WORK TO BE COMPLETED:
Return the run of lines below that opens with the line containing "have := ih (pvReducer" and closes with the line containing "by_cases h : f u = v", keeping each one exact.

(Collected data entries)
-=-=-

-- pv_equiv track=rewrite | github.com/remorses/skema-api-mock | mock_api/__init__.py | parametrize_urls
-- ===== SOURCE A (Python) =====
-- from functools import reduce
--
-- def parametrize_urls(urls):
--     assert urls
--     assert len(set([len(url.split('/')) for url in urls])) == 1
--     parts = urls[0].split('/')
--     def reducer(acc, url):
--         parts = url.split('/')
--         return [x if x == p else False for x, p in zip(acc, parts)]
--     difference = reduce(reducer, urls, parts)
--     if False in difference:
--         parts[difference.index(False)] = '{}'
--     return '/'.join(parts)
-- ===== SOURCE B (Python) =====
-- def parametrize_urls(urls):
--     assert urls
--     seglists = [url.split('/') for url in urls]
--     assert len(set([len(s) for s in seglists])) == 1
--     parts = list(seglists[0])
--     for i in range(len(parts)):
--         if any(s[i] != parts[i] for s in seglists):
--             parts[i] = '{}'
--             break
--     return '/'.join(parts)
-- ===== Notes on version B (the rewrite author's own statement) =====
-- stated objective: simpler
-- what changed: Replaces the row-wise reduce (building a mixed str/False accumulator list, then searching it with 'in' and .index) by a column-major scan that finds the first differing column directly with an early break and sets it to '{}'.
import Mathlib
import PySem

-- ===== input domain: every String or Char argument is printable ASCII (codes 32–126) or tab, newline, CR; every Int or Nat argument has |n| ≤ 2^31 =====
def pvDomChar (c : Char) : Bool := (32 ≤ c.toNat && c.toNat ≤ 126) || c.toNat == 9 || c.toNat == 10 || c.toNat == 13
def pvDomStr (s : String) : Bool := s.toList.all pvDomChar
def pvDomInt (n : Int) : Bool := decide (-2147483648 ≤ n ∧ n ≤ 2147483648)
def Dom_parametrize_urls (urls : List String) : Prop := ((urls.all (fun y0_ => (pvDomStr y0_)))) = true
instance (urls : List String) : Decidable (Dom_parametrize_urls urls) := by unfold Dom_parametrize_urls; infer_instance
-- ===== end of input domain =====

-- B replaces A's row-wise reduce (mixed str/False accumulator, then 'in' + .index search) by a
-- column-major scan with an early break that writes '{}' at the first differing column (simpler).

-- shared primitive: url.split('/') — '/' is a nonempty separator, so split? is always `some`
def pvSplit (u : String) : List String := (PySem.Str.split? u "/").getD []

-- ===== PORT A =====
-- reducer(acc, url): [x if x == p else False for x, p in zip(acc, url.split('/'))]
-- (False is represented by `none`, a kept string x by `some x`)
def pvReducer (acc : List (Option String)) (url : String) : List (Option String) :=
  List.zipWith (fun x p => match x with
    | some v => if v = p then some v else none
    | none => none) acc (pvSplit url)

def parametrize_urls (urls : List String) : String :=
  -- the two asserts raise outside Pre_; inside Pre_ they pass
  let parts := pvSplit (urls.headD "")                         -- parts = urls[0].split('/')
  let difference := urls.foldl pvReducer (parts.map some)      -- reduce(reducer, urls, parts)
  let parts := if none ∈ difference
    then parts.set (difference.idxOf none) "{}"                -- parts[difference.index(False)] = '{}'
    else parts
  PySem.Str.join "/" parts                                     -- '/'.join(parts)

-- ===== PORT B =====
-- for i in range(len(parts)): if any(s[i] != parts[i] for s in seglists): parts[i] = '{}'; break
def pvAltLoop (seglists : List (List String)) (parts : List String) (i : Nat) : List String :=
  if i < parts.length then
    if seglists.any (fun s => s.getD i "" ≠ parts.getD i "") then parts.set i "{}"
    else pvAltLoop seglists parts (i + 1)
  else parts
termination_by parts.length - i

def parametrize_urls_alt (urls : List String) : String :=
  let seglists := urls.map pvSplit                             -- [url.split('/') for url in urls]
  let parts := seglists.headD []                               -- parts = list(seglists[0])
  PySem.Str.join "/" (pvAltLoop seglists parts 0)

-- ===== PRECONDITION & SPEC =====
-- Pre_: the two asserts of A (and of B) must pass — urls nonempty, all URLs split into equally many segments
def Pre_parametrize_urls (urls : List String) : Prop :=
  urls ≠ [] ∧ ∀ u ∈ urls, (pvSplit u).length = (pvSplit (urls.headD "")).length
instance (urls : List String) : Decidable (Pre_parametrize_urls urls) := by unfold Pre_parametrize_urls; infer_instance
def pvWitness_parametrize_urls : List String := ["a/b/c", "a/x/c"]

def Spec_parametrize_urls (urls : List String) (out : String) : Prop := out = parametrize_urls_alt urls
instance (urls : List String) (out : String) : Decidable (Spec_parametrize_urls urls out) := by unfold Spec_parametrize_urls; infer_instance

-- ===== CLAIM (what is proved, stated in full; the proofs are below) =====
def Claim_equal_parametrize_urls : Prop := ∀ (urls : List String), Dom_parametrize_urls urls → Pre_parametrize_urls urls → Spec_parametrize_urls urls (parametrize_urls urls)

-- ===== LEMMAS AND PROOFS =====

-- the scalar step of pvReducer at one column
def pvG (x : Option String) (p : String) : Option String :=
  match x with
  | some v => if v = p then some v else none
  | none => none

theorem pvReducer_length (acc : List (Option String)) (u : String)
    (h : (pvSplit u).length = acc.length) : (pvReducer acc u).length = acc.length := by
  simp [pvReducer, h]

theorem pvFoldl_length (ls : List String) (acc : List (Option String))
    (h : ∀ u ∈ ls, (pvSplit u).length = acc.length) :
    (ls.foldl pvReducer acc).length = acc.length := by
  induction ls generalizing acc with
  | nil => rfl
  | cons u t ih =>
      have hu : (pvSplit u).length = acc.length := h u (by simp)
      have hlen := pvReducer_length acc u hu
      simpa [List.foldl_cons, hlen] using ih (pvReducer acc u) (fun v hv => by
        rw [hlen]; exact h v (by simp [hv]))

theorem pvFoldl_get (ls : List String) (acc : List (Option String)) (i : Nat)
    (h : ∀ u ∈ ls, (pvSplit u).length = acc.length) (hi : i < acc.length) :
    (ls.foldl pvReducer acc)[i]? =
      some (ls.foldl (fun x u => pvG x ((pvSplit u).getD i "")) (acc.getD i none)) := by
  induction ls generalizing acc with
  | nil => simp [List.getD, List.getElem?_eq_getElem hi]
  | cons u t ih =>
      have hu : (pvSplit u).length = acc.length := h u (by simp)
      have hlen := pvReducer_length acc u hu
      have hstep : (pvReducer acc u)[i]? = some (pvG (acc.getD i none) ((pvSplit u).getD i "")) := by
        have hi' : i < (pvSplit u).length := by omega
        simp [pvReducer, List.getElem?_zipWith, List.getElem?_eq_getElem hi,
          List.getElem?_eq_getElem hi', List.getD, pvG]
      have := ih (pvReducer acc u) (fun v hv => by rw [hlen]; exact h v (by simp [hv])) (by omega)
      rw [List.foldl_cons, this]
      have : (pvReducer acc u).getD i none = pvG (acc.getD i none) ((pvSplit u).getD i "") := by
        simp [List.getD, hstep]
      rw [this]
      rfl

theorem pvScalar_none (ls : List String) (f : String → String) :
    ls.foldl (fun x u => pvG x (f u)) none = none := by
  induction ls with
  | nil => rfl
  | cons u t ih => simpa [pvG] using ih

theorem pvScalar_fold (ls : List String) (v : String) (f : String → String) :
    ls.foldl (fun x u => pvG x (f u)) (some v) =
      if ls.all (fun u => f u == v) then some v else none := by
  induction ls with
  | nil => simp
  | cons u t ih =>
      rw [List.foldl_cons]
      by_cases h : f u = v
      · have hg : pvG (some v) (f u) = some v := by
          unfold pvG; simp only []; rw [if_pos h.symm]
        rw [hg, ih]
        simp [List.all_cons, beq_iff_eq, h]
      · have hg : pvG (some v) (f u) = none := by
          unfold pvG; simp only []; rw [if_neg (fun hv => h hv.symm)]
        rw [hg, pvScalar_none]
        simp [List.all_cons, beq_iff_eq, h]

-- the first-differing-column predicate both programs search for
def pvQ (seglists : List (List String)) (parts : List String) (i : Nat) : Bool :=
  seglists.any (fun s => s.getD i "" ≠ parts.getD i "")

theorem pvDiff_eq_map (urls : List String) (parts : List String)
    (hlen : ∀ u ∈ urls, (pvSplit u).length = parts.length) :
    urls.foldl pvReducer (parts.map some) =
      (List.range parts.length).map
        (fun i => if pvQ (urls.map pvSplit) parts i then none else some (parts.getD i "")) := by
  have hlen0 : ∀ u ∈ urls, (pvSplit u).length = (parts.map some).length := by
    simpa using hlen
  apply List.ext_getElem?
  intro i
  by_cases hi : i < parts.length
  · rw [pvFoldl_get urls (parts.map some) i hlen0 (by simpa using hi)]
    have hrange : ((List.range parts.length).map
        (fun i => if pvQ (urls.map pvSplit) parts i then none else some (parts.getD i "")))[i]? =
        some (if pvQ (urls.map pvSplit) parts i then none else some (parts.getD i "")) := by
      simp [List.getElem?_map, List.getElem?_range hi]
    rw [hrange]
    have hacc : (parts.map some).getD i none = some (parts.getD i "") := by
      simp [List.getD, List.getElem?_map, List.getElem?_eq_getElem hi]
    rw [hacc, pvScalar_fold]
    have hpq : pvQ (urls.map pvSplit) parts i
        = urls.any (fun u => decide ¬((pvSplit u).getD i "" = parts.getD i "")) := by
      rw [pvQ, List.any_map]; rfl
    congr 1
    rw [hpq]
    cases hall : urls.all (fun u => (pvSplit u).getD i "" == parts.getD i "") with
    | true =>
        have hany : (urls.any fun u => decide ¬((pvSplit u).getD i "" = parts.getD i "")) = false := by
          rw [List.any_eq_false]
          intro u hu
          have h := List.all_eq_true.mp hall u hu
          rw [beq_iff_eq] at h
          simp only [decide_eq_true_eq]
          exact not_not_intro h
        rw [hany]
        simp
    | false =>
        have hany : (urls.any fun u => decide ¬((pvSplit u).getD i "" = parts.getD i "")) = true := by
          obtain ⟨u, hu, hne⟩ := List.all_eq_false.mp hall
          simp only [beq_iff_eq] at hne
          exact List.any_eq_true.mpr ⟨u, hu, decide_eq_true hne⟩
        rw [hany]
        simp
  · have h1 : (urls.foldl pvReducer (parts.map some)).length = parts.length := by
      simpa using pvFoldl_length urls (parts.map some) hlen0
    rw [List.getElem?_eq_none (by omega), List.getElem?_eq_none (by simpa using (by omega : parts.length ≤ i))]

-- A-side: membership/index of `none` in the mapped-range list against find? over the range
theorem pvRange'_find_ge (q : Nat → Bool) (s m k : Nat)
    (h : (List.range' s m).find? q = some k) : s ≤ k := by
  have := List.find?_some h
  have hk := List.mem_of_find?_eq_some h
  have := List.mem_range'_1.mp hk
  omega

theorem pvMap_mem_none (l : List Nat) (q : Nat → Bool) (f : Nat → String) :
    (none ∈ l.map (fun i => if q i then none else some (f i))) ↔ (l.find? q).isSome := by
  induction l with
  | nil => simp
  | cons a t ih =>
      by_cases hq : q a
      · simp [List.find?_cons, hq]
      · simp [List.find?_cons, hq, ih]

theorem pvMap_idxOf (q : Nat → Bool) (f : Nat → String) :
    ∀ (s m k : Nat), (List.range' s m).find? q = some k →
    ((List.range' s m).map (fun i => if q i then none else some (f i))).idxOf none = k - s := by
  intro s m
  induction m generalizing s with
  | zero => intro k h; simp at h
  | succ m ih =>
      intro k h
      rw [List.range'_succ] at h ⊢
      by_cases hq : q s
      · rw [List.find?_cons_of_pos hq] at h
        have hk : k = s := by exact Option.some.inj h.symm
        subst hk
        simp [List.idxOf_cons, hq]
      · rw [List.find?_cons_of_neg (by simp [hq])] at h
        have hk := pvRange'_find_ge q (s+1) m k h
        have ht := ih (s+1) k h
        rw [List.map_cons, if_neg hq, List.idxOf_cons]
        have hbeq : ((some (f s) : Option String) == none) = false := by simp
        rw [hbeq, cond_false, ht]
        omega

-- B-side: the loop finds the first column ≥ i satisfying pvQ
theorem pvAltLoop_spec (seglists : List (List String)) (parts : List String) :
    ∀ i, pvAltLoop seglists parts i =
      match (List.range' i (parts.length - i)).find? (pvQ seglists parts) with
      | some k => parts.set k "{}"
      | none => parts := by
  intro i
  induction hm : parts.length - i generalizing i with
  | zero =>
      rw [pvAltLoop]
      simp [show ¬ i < parts.length by omega, hm]
  | succ m ih =>
      rw [pvAltLoop]
      have hi : i < parts.length := by omega
      rw [if_pos hi, List.range'_succ]
      by_cases hq : pvQ seglists parts i
      · rw [List.find?_cons_of_pos hq]
        have hc : (seglists.any fun s => decide (s.getD i "" ≠ parts.getD i "")) = true := hq
        rw [hc, if_pos rfl]
      · rw [List.find?_cons_of_neg (by simp [hq])]
        have hc : (seglists.any fun s => decide (s.getD i "" ≠ parts.getD i "")) = false :=
          Bool.eq_false_iff.mpr hq
        rw [hc, if_neg (by simp)]
        exact ih (i+1) (by omega)

-- ===== VERDICT (by name: the statement is the Claim_ definition above) =====
theorem parametrize_urls_spec : Claim_equal_parametrize_urls := by
  intro urls _ hpre
  obtain ⟨hne, hlen⟩ := hpre
  unfold Spec_parametrize_urls parametrize_urls parametrize_urls_alt
  simp only []
  set parts := pvSplit (urls.headD "") with hparts
  have hhead : (urls.map pvSplit).headD [] = parts := by
    cases urls with
    | nil => exact absurd rfl hne
    | cons u t => simp [hparts]
  rw [hhead]
  congr 1
  -- A's post-reduce list, characterised
  rw [pvDiff_eq_map urls parts (by simpa [hparts] using hlen)]
  rw [pvAltLoop_spec]
  set q := pvQ (urls.map pvSplit) parts with hq
  rw [List.range_eq_range']
  have h0 : parts.length - 0 = parts.length := by omega
  rw [h0]
  cases hfind : (List.range' 0 parts.length).find? q with
  | none =>
      have hnm : ¬ (none ∈ (List.range' 0 parts.length).map
          (fun i => if q i then none else some (parts.getD i ""))) := by
        rw [pvMap_mem_none, hfind]; simp
      rw [if_neg hnm]
  | some k =>
      have hmem : none ∈ (List.range' 0 parts.length).map
          (fun i => if q i then none else some (parts.getD i "")) := by
        rw [pvMap_mem_none, hfind]; simp
      rw [if_pos hmem, pvMap_idxOf q (fun i => parts.getD i "") 0 parts.length k hfind, Nat.sub_zero]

-=-=-

SOLUTION TO THE EXERCISE:
      have := ih (pvReducer acc u) (fun v hv => by rw [hlen]; exact h v (by simp [hv])) (by omega)
      rw [List.foldl_cons, this]
      have : (pvReducer acc u).getD i none = pvG (acc.getD i none) ((pvSplit u).getD i "") := by
        simp [List.getD, hstep]
      rw [this]
      rfl

theorem pvScalar_none (ls : List String) (f : String → String) :
    ls.foldl (fun x u => pvG x (f u)) none = none := by
  induction ls with
  | nil => rfl
  | cons u t ih => simpa [pvG] using ih

theorem pvScalar_fold (ls : List String) (v : String) (f : String → String) :
    ls.foldl (fun x u => pvG x (f u)) (some v) =
      if ls.all (fun u => f u == v) then some v else none := by
  induction ls with
  | nil => simp
  | cons u t ih =>
      rw [List.foldl_cons]
      by_cases h : f u = v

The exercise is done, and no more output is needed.